Eglise Sainte-Radegonde
Son histoireSon histoire

Son histoire

Edifice remarquable, classé aujourd’hui aux Monuments Historiques, l’église Sainte Radégonde de La Bruffière domine la place centrale. Elle appartient au style romano-byzantin apporté d’Orient.

Sa construction en seulement 27 mois de 1889 à 1891 se situe en une époque de vogue d’édification de monuments religieux en Vendée. Œuvre de M. Ménard, architecte à Nantes, elle a pu voir le jour grâce à la générosité de nombreux paroissiens par des charrois de pierres en charrettes à bœufs ou des dons en argent à l’imitation d’un riche mécène : le cardinal Richard, archevêque de Paris et paroissien de La Bruffière en son château de l’Echasserie.

Contemplant la façade, nous découvrons des ouvertures plein cintre accompagnées d’une succession d’arcades. Un imposant prothyron sur colonnes couronne la porte centrale entourée à gauche des armoiries du cardinal Richard et à droite de celles de Mgr Catteau, évêque de Luçon. Sur le sommet, le Sacré-Cœur a été sculpté par M. Vallet de Nantes d’après les dimensions d’un vicaire de La Bruffière. Route de Nantes, la porte latérale garde les cicatrices des Inventaires de 1906. La force armée dut la défoncer à la hache pour investir l’église où s’étaient retranchés les paroissiens.

Pénétrant à l’intérieur, nous sommes frappés par le mélange harmonieux, en plusieurs parties du décor, des marbres et mosaïques. Certaines de ces dernières nous viennent du célèbre mosaïste italien Isidore Odorico (1845-1912).

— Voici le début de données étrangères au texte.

-- pv_equiv track=rewrite | github.com/Netsouba/Projet-ISN | fonctions.py | croissance
-- ===== SOURCE A (Python) =====
-- def croissance(liste):
--     """ Retourne les variations d'une liste (Minima+Maxima, Indices)"""
--
--     liste_c=[]
--     liste_p=[]
--     croissant=None
--
--     for i in range(len(liste)-1):
--         if liste[i+1]>liste[i]:
--
--             if croissant==None:
--                 liste_c.append(True)
--
--             elif croissant==False:
--                 liste_p.append(i)
--
--                 liste_c.append(True)
--
--             croissant=True
--
--         elif liste[i+1]<liste[i]:
--
--             if croissant==None:
--                 liste_c.append(False)
--             elif croissant==True:
--                 liste_p.append(i)
--
--                 liste_c.append(False)
--
--             croissant=False
--
--     return liste_p,liste_c
-- ===== SOURCE B (Python) =====
-- def croissance(liste):
--     """ Retourne les variations d'une liste (Minima+Maxima, Indices)"""
--     # phase 1: reduced table of (left index, is-increasing) for each unequal neighbour pair
--     flips = [(i, liste[i + 1] > liste[i])
--              for i in range(len(liste) - 1) if liste[i + 1] != liste[i]]
--     if not flips:
--         return [], []
--     # phase 2: scan the table, keeping only direction changes
--     liste_p = []
--     liste_c = [flips[0][1]]
--     prev = flips[0][1]
--     for i, up in flips[1:]:
--         if up != prev:
--             liste_p.append(i)
--             liste_c.append(up)
--             prev = up
--     return liste_p, liste_c
-- ===== Notes on version B (the rewrite author's own statement) =====
-- stated objective: alternative
-- what changed: Replaces A's single fused loop with None-state tracking by a two-phase decomposition: first build a reduced (index, direction) table of all unequal adjacent pairs, then scan that table keeping only direction changes.
import Mathlib
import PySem

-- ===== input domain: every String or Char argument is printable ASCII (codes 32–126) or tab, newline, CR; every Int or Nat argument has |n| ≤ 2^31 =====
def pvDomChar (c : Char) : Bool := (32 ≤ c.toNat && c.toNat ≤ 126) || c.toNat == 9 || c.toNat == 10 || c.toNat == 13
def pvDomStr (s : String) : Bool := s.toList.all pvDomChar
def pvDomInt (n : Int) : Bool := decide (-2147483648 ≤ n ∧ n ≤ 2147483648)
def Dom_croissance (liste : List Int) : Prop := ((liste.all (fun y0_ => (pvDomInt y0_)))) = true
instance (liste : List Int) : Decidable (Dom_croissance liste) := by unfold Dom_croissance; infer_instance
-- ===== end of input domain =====

-- B replaces A's fused None-tracking loop with a build-sign-table-then-scan-runs decomposition (alternative, same cost).

-- ===== PORT A =====
-- A's loop body, step for step (indices produced by the range are always in bounds, so pyGetD with default 0 is exact)
def croissanceStep (liste : List Int) (st : List Int × List Bool × Option Bool) (i : Int) :
    List Int × List Bool × Option Bool :=
  if PySem.List.pyGetD liste (i + 1) 0 > PySem.List.pyGetD liste i 0 then
    if st.2.2 = none then (st.1, st.2.1 ++ [true], some true)
    else if st.2.2 = some false then (st.1 ++ [i], st.2.1 ++ [true], some true)
    else (st.1, st.2.1, some true)
  else if PySem.List.pyGetD liste (i + 1) 0 < PySem.List.pyGetD liste i 0 then
    if st.2.2 = none then (st.1, st.2.1 ++ [false], some false)
    else if st.2.2 = some true then (st.1 ++ [i], st.2.1 ++ [false], some false)
    else (st.1, st.2.1, some false)
  else st

def croissance (liste : List Int) : List Int × List Bool :=
  let st := (PySem.List.pyRange 0 ((liste.length : Int) - 1) 1).foldl (croissanceStep liste) ([], [], none)
  (st.1, st.2.1)

-- ===== PORT B =====
-- phase 1: the reduced (index, is-increasing) table of unequal adjacent pairs
def croissanceFlip (liste : List Int) (i : Int) : Option (Int × Bool) :=
  if PySem.List.pyGetD liste (i + 1) 0 ≠ PySem.List.pyGetD liste i 0 then
    some (i, decide (PySem.List.pyGetD liste (i + 1) 0 > PySem.List.pyGetD liste i 0))
  else none

-- phase 2: keep only direction changes
def croissanceScan (st : List Int × List Bool × Bool) (f : Int × Bool) : List Int × List Bool × Bool :=
  if f.2 ≠ st.2.2 then (st.1 ++ [f.1], st.2.1 ++ [f.2], f.2) else st

def croissance_alt (liste : List Int) : List Int × List Bool :=
  let flips := (PySem.List.pyRange 0 ((liste.length : Int) - 1) 1).filterMap (croissanceFlip liste)
  match flips with
  | [] => ([], [])
  | (_, u0) :: rest =>
    let r := rest.foldl croissanceScan ([], [u0], u0)
    (r.1, r.2.1)

-- ===== PRECONDITION & SPEC =====
def Spec_croissance (liste : List Int) (out : List Int × List Bool) : Prop := out = croissance_alt liste
instance (liste : List Int) (out : List Int × List Bool) : Decidable (Spec_croissance liste out) := by unfold Spec_croissance; infer_instance

-- ===== CLAIM (what is proved, stated in full; the proofs are below) =====
def Claim_equal_croissance : Prop := ∀ (liste : List Int), Dom_croissance liste → Spec_croissance liste (croissance liste)

-- ===== LEMMAS AND PROOFS =====

-- A's step on the reduced-table alphabet
def croissanceStep' (st : List Int × List Bool × Option Bool) (f : Int × Bool) :
    List Int × List Bool × Option Bool :=
  if st.2.2 = none then (st.1, st.2.1 ++ [f.2], some f.2)
  else if st.2.2 = some (!f.2) then (st.1 ++ [f.1], st.2.1 ++ [f.2], some f.2)
  else (st.1, st.2.1, some f.2)

theorem croissanceStep_eq (liste : List Int) (st : List Int × List Bool × Option Bool) (i : Int) :
    croissanceStep liste st i = (croissanceFlip liste i).elim st (croissanceStep' st) := by
  unfold croissanceStep croissanceFlip croissanceStep'
  rcases lt_trichotomy (PySem.List.pyGetD liste (i + 1) 0) (PySem.List.pyGetD liste i 0) with h | h | h
  · have h1 : ¬ PySem.List.pyGetD liste (i + 1) 0 > PySem.List.pyGetD liste i 0 := by omega
    have h2 : PySem.List.pyGetD liste (i + 1) 0 ≠ PySem.List.pyGetD liste i 0 := by omega
    simp [h, h1, h2]
  · simp [h]
  · have h2 : PySem.List.pyGetD liste (i + 1) 0 ≠ PySem.List.pyGetD liste i 0 := by omega
    simp [h, h2]

-- folding A's step over the indices = folding the reduced-table step over the filterMap
theorem foldl_filterMap_elim {α β γ : Type} (g : α → Option β) (s : γ → β → γ)
    (l : List α) (init : γ) :
    l.foldl (fun st a => (g a).elim st (s st)) init = (l.filterMap g).foldl s init := by
  induction l generalizing init with
  | nil => rfl
  | cons a t ih =>
    cases h : g a <;> simp [h, ih]

-- once the direction is set, A's step coincides with B's scan
theorem foldl_step'_some (rest : List (Int × Bool)) (lp : List Int) (lc : List Bool) (prev : Bool) :
    rest.foldl croissanceStep' (lp, lc, some prev) =
      (let r := rest.foldl croissanceScan (lp, lc, prev); (r.1, r.2.1, some r.2.2)) := by
  induction rest generalizing lp lc prev with
  | nil => rfl
  | cons f t ih =>
    rcases f with ⟨i, u⟩
    by_cases h : u = prev
    · subst h
      simp only [List.foldl_cons, croissanceStep', croissanceScan]
      simp [ih]
    · have h' : prev = !u := by cases u <;> cases prev <;> simp_all
      simp only [List.foldl_cons, croissanceStep', croissanceScan]
      simp [h', ih]

theorem croissance_eq_alt (liste : List Int) : croissance liste = croissance_alt liste := by
  unfold croissance croissance_alt
  have hfold : ∀ (l : List Int) (init : List Int × List Bool × Option Bool),
      l.foldl (croissanceStep liste) init = (l.filterMap (croissanceFlip liste)).foldl croissanceStep' init := by
    intro l init
    rw [← foldl_filterMap_elim (croissanceFlip liste) croissanceStep' l init]
    induction l generalizing init with
    | nil => rfl
    | cons a t ih => simp only [List.foldl_cons, croissanceStep_eq liste init a, ih]
  rw [hfold]
  cases hf : (PySem.List.pyRange 0 ((liste.length : Int) - 1) 1).filterMap (croissanceFlip liste) with
  | nil => rfl
  | cons f rest =>
    rcases f with ⟨i0, u0⟩
    simp only [List.foldl_cons]
    have h0 : croissanceStep' ([], [], none) (i0, u0) = ([], [u0], some u0) := by
      simp [croissanceStep']
    rw [h0, foldl_step'_some]

-- ===== VERDICT (by name: the statement is the Claim_ definition above) =====
theorem croissance_spec : Claim_equal_croissance := by
  intro liste _
  unfold Spec_croissance
  exact croissance_eq_alt liste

Trônant au milieu du chœur, le maître autel en marbre de Carrare avec son tabernacle d’une égale richesse, est encore embelli par le monumental ciborium soutenu par 2 colonnes de granit rouge et 2 autres de marbre blanc de Carrare. La voûte, dorée à la feuille, évoque l’Esprit-Saint au centre d’une croix. Le marchepied a été réalisé en marbre du Jura. Nous devons tout cet imposant ensemble à la générosité d’une paroissienne en 1901. Il est entouré de chaque côté, des chapelles de la Vierge à gauche et de Saint Joseph à droite. Au centre de l’édifice à droite, a été établi l’autel du Sacré-Cœur où l’on devine une représentation de la basilique de Montmartre. De part et d’autre sont gravés les noms de 116 enfants de La Bruffière tombés lors de la Grande Guerre (1914-18).

Des panneaux de pierre blanche parsemée de mosaïques décorent la chaire. Ils représentent des Docteurs de l’Eglise. L’abat-voix en bois sculpté est surmonté de 4 statuettes reproduisant les symboles des 4 évangélistes.

Les vitraux aux gracieuses arabesques charment l’œil des visiteurs, diffusant une lumière tamisée. Ceux du chœur néanmoins, sont cachés par l’orgue. Ils racontent la vie de Sainte Radégonde. Ceux de la tribune représentent Ste Jeanne d’Arc, Ste Geneviève et Ste Radégonde. Les vitraux latéraux ont été offerts par des familles de la paroisse dont les noms figurent au-dessous.

M. Onillon de Paris est l’auteur des peintures des voûtes. L’or a été semé à profusion sur celles du chœur. Ailleurs, les angles de chaque coupole sont occupés par des apôtres d’une hauteur de 2m50.

Les confessionnaux en bois galbé et finement ouvragé ainsi que les boiseries de la sacristie sont dus au talent de M. Bouchet d’Issé (Loire-Atlantique).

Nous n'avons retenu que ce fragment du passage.